I would start looking for the signals that she is about to lose her marbles, and then instead offer her a long lasting chew (pizzle, bully stick) or even a frozen Kong. This can be done in her crate, or in a place you'd like her to settle, such as her dog bed/blanket. Hopefully after a few repetitions she'll start to associate that frenzied feeling with actually calming down.

As far as the getting off from a different room, how often do you ask her to get off the couch from a distance? Dogs are very good at taking in everything that is happening in the moment you ask them to do something (your tone, your smell, the direction you're facing, what room they're in, the time of day, any weird body movements you're doing).

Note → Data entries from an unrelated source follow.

-- pv_equiv track=rewrite | github.com/malgorzatazdunik/AoC2022 | day1.py | count_max_calories_elf
-- ===== SOURCE A (Python) =====
-- def count_max_calories_elf(data):
--     max_sum = 0
--     sum = 0
--     for line in data:
--         try:
--             sum += int(line)
--         except ValueError:
--             if sum > max_sum:
--                 max_sum = sum
--             sum = 0
--
--     if sum > max_sum:
--         max_sum = sum
--     return max_sum
-- ===== SOURCE B (Python) =====
-- def count_max_calories_elf(data):
--     # Prefix-sum / checkpoint algorithm: the running total is NEVER reset.
--     # Record the cumulative total at each separator line; each group's sum is
--     # the difference of two adjacent checkpoints; reduce with a 0 baseline.
--     checkpoints = [0]
--     total = 0
--     for line in data:
--         try:
--             total += int(line)
--         except ValueError:
--             checkpoints.append(total)
--     checkpoints.append(total)
--     diffs = [b - a for a, b in zip(checkpoints, checkpoints[1:])]
--     return max([0] + diffs)
-- ===== Notes on version B (the rewrite author's own statement) =====
-- stated objective: alternative
-- what changed: Replaces A's fused compare-and-reset state machine (running group sum reset at each separator, max updated inline) with a prefix-sum/checkpoint algorithm: the cumulative total is never reset, it is recorded at every separator, and group sums are recovered afterwards as differences of adjacent checkpoints, reduced by max with a 0 baseline.
import Mathlib
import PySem

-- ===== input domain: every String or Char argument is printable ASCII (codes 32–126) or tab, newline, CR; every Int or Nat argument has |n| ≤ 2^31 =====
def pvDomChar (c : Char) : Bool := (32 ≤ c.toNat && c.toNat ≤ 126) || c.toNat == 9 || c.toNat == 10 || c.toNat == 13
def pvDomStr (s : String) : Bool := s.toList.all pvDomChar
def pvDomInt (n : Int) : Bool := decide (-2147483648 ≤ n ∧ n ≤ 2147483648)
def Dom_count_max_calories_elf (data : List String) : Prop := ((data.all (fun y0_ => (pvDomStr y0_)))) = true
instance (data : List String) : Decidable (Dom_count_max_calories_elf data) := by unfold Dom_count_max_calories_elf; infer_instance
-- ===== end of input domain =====

-- B replaces A's fused compare-and-reset scan with a prefix-sum/checkpoint
-- algorithm (cumulative total recorded at separators; group sums = adjacent
-- checkpoint differences, reduced by max with a 0 baseline); objective: alternative.

-- ===== PORT A =====
-- loop body of A: state = (max_sum, sum)
def cmceStepA (p : Int × Int) (line : String) : Int × Int :=
  match PySem.Int.ofStr? line with
  | some n => (p.1, p.2 + n)
  | none => (if p.2 > p.1 then p.2 else p.1, 0)

def count_max_calories_elf (data : List String) : Int :=
  let st := data.foldl cmceStepA (0, 0)
  if st.2 > st.1 then st.2 else st.1

-- ===== PORT B =====
-- loop body of B: state = (checkpoints, total); the total is never reset
def cmceStepB (p : List Int × Int) (line : String) : List Int × Int :=
  match PySem.Int.ofStr? line with
  | some n => (p.1, p.2 + n)
  | none => (p.1 ++ [p.2], p.2)

def count_max_calories_elf_alt (data : List String) : Int :=
  let st := data.foldl cmceStepB ([0], 0)
  let checkpoints := st.1 ++ [st.2]
  -- zip(checkpoints, checkpoints[1:]); checkpoints[1:] = drop 1 on this in-range slice
  let diffs := (checkpoints.zip (checkpoints.drop 1)).map (fun ab => ab.2 - ab.1)
  match PySem.List.max? ((0 : Int) :: diffs) (fun x => x) with
  | some m => m
  | none => 0   -- unreachable: the list is nonempty

-- ===== PRECONDITION & SPEC =====
def Spec_count_max_calories_elf (data : List String) (out : Int) : Prop := out = count_max_calories_elf_alt data
instance (data : List String) (out : Int) : Decidable (Spec_count_max_calories_elf data out) := by unfold Spec_count_max_calories_elf; infer_instance

-- ===== CLAIM (what is proved, stated in full; the proofs are below) =====
def Claim_equal_count_max_calories_elf : Prop := ∀ (data : List String), Dom_count_max_calories_elf data → Spec_count_max_calories_elf data (count_max_calories_elf data)

-- ===== LEMMAS AND PROOFS =====

-- adjacent differences of a checkpoint list
def cmceDiffs (l : List Int) : List Int :=
  (l.zip (l.drop 1)).map (fun ab => ab.2 - ab.1)

theorem cmceDiffs_cons (a b : Int) (l : List Int) :
    cmceDiffs (a :: b :: l) = (b - a) :: cmceDiffs (b :: l) := by
  simp [cmceDiffs]

-- B's checkpoint list is append-only: the seed can be split off
theorem cmceB_acc (lines : List String) (cs : List Int) (t : Int) :
    lines.foldl cmceStepB (cs, t)
      = (cs ++ (lines.foldl cmceStepB ([], t)).1, (lines.foldl cmceStepB ([], t)).2) := by
  induction lines generalizing cs t with
  | nil => simp
  | cons line rest ih =>
    cases h : PySem.Int.ofStr? line with
    | some n => simp only [List.foldl_cons, cmceStepB, h]; exact ih cs (t + n)
    | none =>
      simp only [List.foldl_cons, cmceStepB, h, List.nil_append]
      rw [ih (cs ++ [t]) t, ih [t] t]
      simp

-- A's flushed result = running max (seeded with m) over the adjacent
-- differences of B's checkpoints, when the fold starts at total c + s with
-- last recorded checkpoint c
theorem cmce_key (lines : List String) (m c s : Int) :
    (let st := lines.foldl cmceStepA (m, s); if st.2 > st.1 then st.2 else st.1)
      = List.foldl max m (cmceDiffs ((c :: (lines.foldl cmceStepB ([], c + s)).1)
          ++ [(lines.foldl cmceStepB ([], c + s)).2])) := by
  induction lines generalizing m c s with
  | nil => simp [cmceDiffs, max_def]; omega
  | cons line rest ih =>
    cases h : PySem.Int.ofStr? line with
    | some n =>
      simp only [List.foldl_cons, cmceStepA, cmceStepB, h]
      have := ih m c (s + n)
      rw [show c + s + n = c + (s + n) by ring]
      exact this
    | none =>
      simp only [List.foldl_cons, cmceStepA, cmceStepB, h, List.nil_append]
      rw [cmceB_acc rest [c + s] (c + s)]
      simp only [List.cons_append, List.nil_append]
      rw [cmceDiffs_cons]
      simp only [List.foldl_cons]
      have := ih (if s > m then s else m) (c + s) 0
      rw [show c + s + 0 = c + s by ring] at this
      rw [show max m (c + s - c) = (if s > m then s else m) by simp [max_def]; omega]
      exact this

-- ===== VERDICT (by name: the statement is the Claim_ definition above) =====
theorem count_max_calories_elf_spec : Claim_equal_count_max_calories_elf := by
  intro data _
  show count_max_calories_elf data = count_max_calories_elf_alt data
  unfold count_max_calories_elf count_max_calories_elf_alt
  have hk := cmce_key data 0 0 0
  rw [show (0 : Int) + 0 = 0 from rfl] at hk
  rw [cmceB_acc data [0] 0]
  simp only [List.cons_append, List.nil_append]
  rw [PySem.List.max?_id_cons, hk]
  simp only [cmceDiffs, List.cons_append] at *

So sometimes when we think they're ignoring us, they really just don't understand what you're asking in that context.

For example, my dogs all have excellent sits, downs, and stands at a distance. Mainly for obedience purposes, but also for safety, so we practiced a lot. Then one time I asked for a trick from much further away than I have before. My dog sat there and stared at me. I took two steps closer, asked again, and it clicked.

Also, just because it is a small pet peeve of mine, make sure that you have two distinct cues for "Get off the couch" vs "Lay down". So many people just say "Down". You can have multiple cues for the SAME behaviour, but it is unfair to have multiple behaviours tied to the same cue.


Just a Rules Reminder: This is a Positive Reinforcement Forum. Suggestions of Positive Punishment or Negative Reinforcement are not permitted.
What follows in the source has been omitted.